Jawish Roger, Najdi Hassan, Chamseddine Ali
Department of Orthopaedic Surgery, Sacré Coeur Hospital, P.O. Box 116, Beirut, Lebanon,
Eur J Orthop Surg Traumatol. 2015 Aug;25(6):1019-23. doi: 10.1007/s00590-015-1608-3. Epub 2015 Feb 7.
The aim of this study is to correct the ulnar variance in severe osteoporotic wrist fracture treated with intra-focal pining of the distal radius, with shortening osteotomy of the distal ulna. Thirteen patients, 12 females and one male, 61-83 years old, 6-year follow-up, were treated by intra-focal pining (kapandji). When preoperatively the ulnar variance did not return to a normal value comparing to the opposite wrist, a shortening osteotomy of the ulna was performed in one stage, 4 cm proximal to the ulnar head. The fractures healed 6-8 weeks with stability and normal motion: flexion 70°, extension 60° and pronation/supination 140°. There was no pain upon palpation of distal ulna and no sign of radial impingement. Concerning the ulnar variance and starting with nine neutral values at the normal wrist, we obtained eight negative and one neutral ulnar variance after surgery. In four cases of negative variance at normal wrist, we obtained four negative ulnar variances after surgery and two cases of ulnar non-union. In cases of dorsal comminution in wrist fracture with severe osteoporosis, intra-focal pining technique is able to restore all the radiological parameters, but it could not correct the inversion of ulnar variance relative to shortening of the radius. Avoiding secondary interventions, acute shortening osteotomy of the ulna performed is a procedure which allows restoring the ulnar variance without affecting carpal stability and the mobility.

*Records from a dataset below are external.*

-- pv_equiv track=rewrite | github.com/subhasis-98/python-prog | python-lab-assignment/assignment5/Q2.PY | replace_repeats_with_star
-- ===== SOURCE A (Python) =====
-- def replace_repeats_with_star(s):
--     result = " "
--     for i in range(len(s)):
--         # Check if it's the first character or different from the previous one
--         if i > 0 and s[i] == s[i - 1]:
--             result += "*"
--         else:
--             result += s[i]
--     return result
-- ===== SOURCE B (Python) =====
-- from itertools import groupby
--
--
-- def replace_repeats_with_star(s):
--     parts = [" "]
--     for ch, grp in groupby(s):
--         run = sum(1 for _ in grp)
--         parts.append(ch + "*" * (run - 1))
--     return "".join(parts)
-- ===== Notes on version B (the rewrite author's own statement) =====
-- stated objective: idiomatic
-- what changed: B iterates over maximal runs of equal characters via itertools.groupby and joins per-run pieces (char plus run-1 stars), instead of A's per-index comparison of s[i] with s[i-1] with repeated string concatenation.
import Mathlib
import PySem

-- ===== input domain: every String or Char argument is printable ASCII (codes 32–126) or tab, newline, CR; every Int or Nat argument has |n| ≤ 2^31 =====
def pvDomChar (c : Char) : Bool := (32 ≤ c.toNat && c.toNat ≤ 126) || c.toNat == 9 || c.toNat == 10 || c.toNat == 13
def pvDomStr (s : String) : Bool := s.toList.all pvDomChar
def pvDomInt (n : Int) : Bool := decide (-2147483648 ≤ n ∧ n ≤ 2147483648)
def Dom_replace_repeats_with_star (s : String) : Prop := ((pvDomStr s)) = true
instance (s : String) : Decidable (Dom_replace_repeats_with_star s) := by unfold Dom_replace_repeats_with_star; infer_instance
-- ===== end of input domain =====

-- B replaces A's index-vs-previous comparison with an itertools.groupby pass over maximal runs (same return value; more idiomatic).
-- ===== PORT A =====
-- A: seed result with " ", then for each index i append "*" when s[i] == s[i-1], else s[i].
def replace_repeats_with_star (s : String) : String :=
  let cs : List Char := s.toList
  (PySem.List.pyRange 0 cs.length 1).foldl
    (fun result i =>
      if i > 0 ∧ PySem.List.pyGet? cs i = PySem.List.pyGet? cs (i - 1) then
        result ++ "*"
      else
        result ++ String.ofList (PySem.List.pyGet? cs i).toList) " "

-- ===== PORT B =====
-- B: itertools.groupby — iterate over maximal runs; emit the char once plus (run-1) stars.
def pvGroupRuns (cs : List Char) : List (Char × Nat) :=
  match cs with
  | [] => []
  | c :: rest =>
    (c, (rest.takeWhile (fun d => d = c)).length + 1) ::
      pvGroupRuns (rest.dropWhile (fun d => d = c))
termination_by cs.length
decreasing_by
  have := List.length_dropWhile_le (fun d => d = c) rest
  simp; omega

def replace_repeats_with_star_alt (s : String) : String :=
  (pvGroupRuns s.toList).foldl
    (fun parts p => parts ++ String.ofList (p.1 :: List.replicate (p.2 - 1) '*')) " "

-- ===== PRECONDITION & SPEC =====
def Spec_replace_repeats_with_star (s : String) (out : String) : Prop := out = replace_repeats_with_star_alt s
instance (s : String) (out : String) : Decidable (Spec_replace_repeats_with_star s out) := by unfold Spec_replace_repeats_with_star; infer_instance

-- ===== CLAIM (what is proved, stated in full; the proofs are below) =====
def Claim_equal_replace_repeats_with_star : Prop := ∀ (s : String), Dom_replace_repeats_with_star s → Spec_replace_repeats_with_star s (replace_repeats_with_star s)

-- ===== LEMMAS AND PROOFS =====

-- Reference emission: one output char per input char, '*' when it equals the previous one.
def pvGo (prev : Option Char) : List Char → List Char
  | [] => []
  | c :: rest => (if some c = prev then '*' else c) :: pvGo (some c) rest

-- the previous character after consuming xs (prev if xs is empty)
def pvPrev (prev : Option Char) (xs : List Char) : Option Char :=
  match xs.getLast? with
  | some d => some d
  | none => prev

theorem pvPrev_cons (prev : Option Char) (x : Char) (t : List Char) :
    pvPrev prev (x :: t) = pvPrev (some x) t := by
  cases t with
  | nil => simp [pvPrev]
  | cons y u =>
    simp only [pvPrev, List.getLast?_cons_cons]
    cases h : (y :: u).getLast? with
    | some d => simp
    | none => simp [List.getLast?_eq_none_iff] at h

theorem pvGo_append_singleton (xs : List Char) (prev : Option Char) (c : Char) :
    pvGo prev (xs ++ [c]) =
      pvGo prev xs ++ [if some c = pvPrev prev xs then '*' else c] := by
  induction xs generalizing prev with
  | nil => simp [pvGo, pvPrev]
  | cons x t ih => simp [pvGo, ih (some x), pvPrev_cons]

theorem pvPrev_none_take (cs : List Char) (n : Nat) (h1 : 1 ≤ n) (hn : n < cs.length) :
    pvPrev none (cs.take n) = some cs[n - 1] := by
  have hlen : (cs.take n).length = n := by simp; omega
  rw [pvPrev, List.getLast?_eq_getElem?, hlen]
  have h2 : (List.take n cs)[n - 1]? = some cs[n - 1] := by
    rw [List.getElem?_take_of_lt (by omega)]
    exact List.getElem?_eq_getElem (by omega)
  rw [h2]

-- A-side characterisation: the foldl over range(len) builds " " ++ pvGo none cs.
theorem portA_eq_go (cs : List Char) (n : Nat) (hn : n ≤ cs.length) :
    (PySem.List.pyRange 0 (n : Int) 1).foldl
      (fun result i =>
        if i > 0 ∧ PySem.List.pyGet? cs i = PySem.List.pyGet? cs (i - 1) then
          result ++ "*"
        else
          result ++ String.ofList (PySem.List.pyGet? cs i).toList) " "
      = " " ++ String.ofList (pvGo none (cs.take n)) := by
  induction n with
  | zero =>
    apply String.toList_inj.mp
    simp [pvGo]
  | succ m ih =>
    have hm : m ≤ cs.length := by omega
    have hcast : ((m : Int) + 1) = ((m + 1 : Nat) : Int) := by push_cast; ring
    rw [← hcast, PySem.List.pyRange_one_succ_right (by positivity), List.foldl_append,
      ih hm]
    simp only [List.foldl_cons, List.foldl_nil]
    have htake : cs.take (m + 1) = cs.take m ++ [cs[m]] :=
      List.take_succ_eq_append_getElem (by omega)
    rw [htake, pvGo_append_singleton]
    have hget : PySem.List.pyGet? cs (m : Int) = some cs[m] := by
      rw [PySem.List.pyGet?_natCast]
      exact List.getElem?_eq_getElem (by omega)
    by_cases hm0 : m = 0
    · subst hm0
      rw [if_neg (by simp), hget]
      rw [if_neg (by simp [pvPrev])]
      apply String.toList_inj.mp
      simp
    · have h1 : 1 ≤ m := by omega
      have hgetp : PySem.List.pyGet? cs ((m : Int) - 1) = some cs[m - 1] := by
        have h : ((m : Int) - 1) = ((m - 1 : Nat) : Int) := by push_cast [h1]; ring
        rw [h, PySem.List.pyGet?_natCast]
        exact List.getElem?_eq_getElem (by omega)
      rw [pvPrev_none_take cs m h1 (by omega)]
      by_cases heq : cs[m] = cs[m - 1]
      · rw [if_pos ⟨by exact_mod_cast h1, by rw [hget, hgetp, heq]⟩, if_pos (by rw [heq])]
        apply String.toList_inj.mp
        simp
      · rw [if_neg (by rintro ⟨-, h2⟩; rw [hget, hgetp] at h2; exact heq (Option.some.inj h2)),
          if_neg (by simpa using heq), hget]
        apply String.toList_inj.mp
        simp

-- skipping a run of chars equal to prev emits stars and keeps prev
theorem pvGo_run (ts : List Char) (c : Char) (h : ∀ x ∈ ts, x = c) (r : List Char) :
    pvGo (some c) (ts ++ r) = List.replicate ts.length '*' ++ pvGo (pvPrev (some c) ts) r := by
  induction ts with
  | nil => simp [pvPrev]
  | cons x t ih =>
    have hx : x = c := h x (by simp)
    subst hx
    have ht : ∀ y ∈ t, y = x := fun y hy => h y (by simp [hy])
    simp [pvGo, List.replicate_succ, ih ht, pvPrev_cons]

theorem pvGo_head_ne (p : Option Char) (xs : List Char)
    (h : ∀ x, xs.head? = some x → some x ≠ p) :
    pvGo p xs = pvGo none xs := by
  cases xs with
  | nil => rfl
  | cons x t =>
    have := h x (by simp)
    simp [pvGo, this]

-- B-side characterisation: flattening the runs reproduces pvGo none cs.
theorem runs_flatMap (cs : List Char) :
    (pvGroupRuns cs).flatMap (fun p => p.1 :: List.replicate (p.2 - 1) '*') = pvGo none cs := by
  induction cs using pvGroupRuns.induct with
  | case1 => simp [pvGroupRuns, pvGo]
  | case2 c rest ih =>
    rw [pvGroupRuns]
    simp only [List.flatMap_cons, ih, Nat.add_sub_cancel]
    have hsplit : rest = rest.takeWhile (fun d => d = c) ++ rest.dropWhile (fun d => d = c) :=
      (List.takeWhile_append_dropWhile).symm
    have hall : ∀ x ∈ rest.takeWhile (fun d => d = c), x = c := by
      intro x hx
      have := List.mem_takeWhile_imp hx
      simpa using this
    have hprev : pvPrev (some c) (rest.takeWhile (fun d => d = c)) = some c := by
      cases hlast : (rest.takeWhile (fun d => d = c)).getLast? with
      | none => simp [pvPrev, hlast]
      | some d =>
        have hd : d ∈ rest.takeWhile (fun d => d = c) := List.mem_of_getLast? hlast
        simp [pvPrev, hlast, hall d hd]
    have hhead : ∀ x, (rest.dropWhile (fun d => d = c)).head? = some x → some x ≠ some c := by
      intro x hx hc
      have h2 := List.head?_dropWhile_not (fun d => decide (d = c)) rest
      rw [hx] at h2
      simp at h2
      exact h2 (by simpa using hc)
    refine Eq.symm ?_
    calc pvGo none (c :: rest)
        = c :: pvGo (some c)
            (rest.takeWhile (fun d => d = c) ++ rest.dropWhile (fun d => d = c)) := by
          rw [← hsplit]; simp [pvGo]
      _ = c :: (List.replicate (rest.takeWhile (fun d => d = c)).length '*' ++
            pvGo none (rest.dropWhile (fun d => d = c))) := by
          rw [pvGo_run _ c hall, hprev, pvGo_head_ne _ _ hhead]
      _ = _ := by simp

-- folding string pieces = one ofList of the flatMap
theorem foldl_str_append (g : Char × Nat → List Char) (l : List (Char × Nat)) (acc : String) :
    l.foldl (fun parts p => parts ++ String.ofList (g p)) acc
      = acc ++ String.ofList (l.flatMap g) := by
  induction l generalizing acc with
  | nil =>
    apply String.toList_inj.mp
    simp
  | cons p t ih =>
    rw [List.foldl_cons, ih]
    apply String.toList_inj.mp
    simp

-- ===== VERDICT (by name: the statement is the Claim_ definition above) =====
theorem replace_repeats_with_star_spec : Claim_equal_replace_repeats_with_star := by
  intro s _
  unfold Spec_replace_repeats_with_star replace_repeats_with_star replace_repeats_with_star_alt
  rw [foldl_str_append, runs_flatMap]
  have h := portA_eq_go s.toList s.toList.length le_rfl
  rw [List.take_length] at h
  simpa using h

本研究的目的是通过尺骨远端缩短截骨术纠正桡骨远端病灶内固定治疗的严重骨质疏松性腕部骨折的尺骨变异。13例患者,12例女性,1例男性,年龄61 - 83岁,随访6年,采用病灶内固定术(卡潘迪术)治疗。术前若与对侧腕部相比尺骨变异未恢复到正常值,则在尺骨头近端4 cm处一期行尺骨缩短截骨术。骨折在6 - 8周愈合,愈合稳定,活动正常:屈曲70°,伸展60°,旋前/旋后140°。尺骨远端触诊无疼痛,无桡骨撞击征。关于尺骨变异,正常腕部起始有9个中性值,术后我们获得8个负值和1个中性尺骨变异。正常腕部4例负值变异患者,术后获得4个负值尺骨变异,2例尺骨不愈合。在严重骨质疏松的腕部骨折伴背侧粉碎的病例中,病灶内固定技术能够恢复所有影像学参数,但无法纠正相对于桡骨缩短的尺骨变异反转。避免二次干预,一期行尺骨急性缩短截骨术是一种能够恢复尺骨变异而不影响腕关节稳定性和活动度的手术。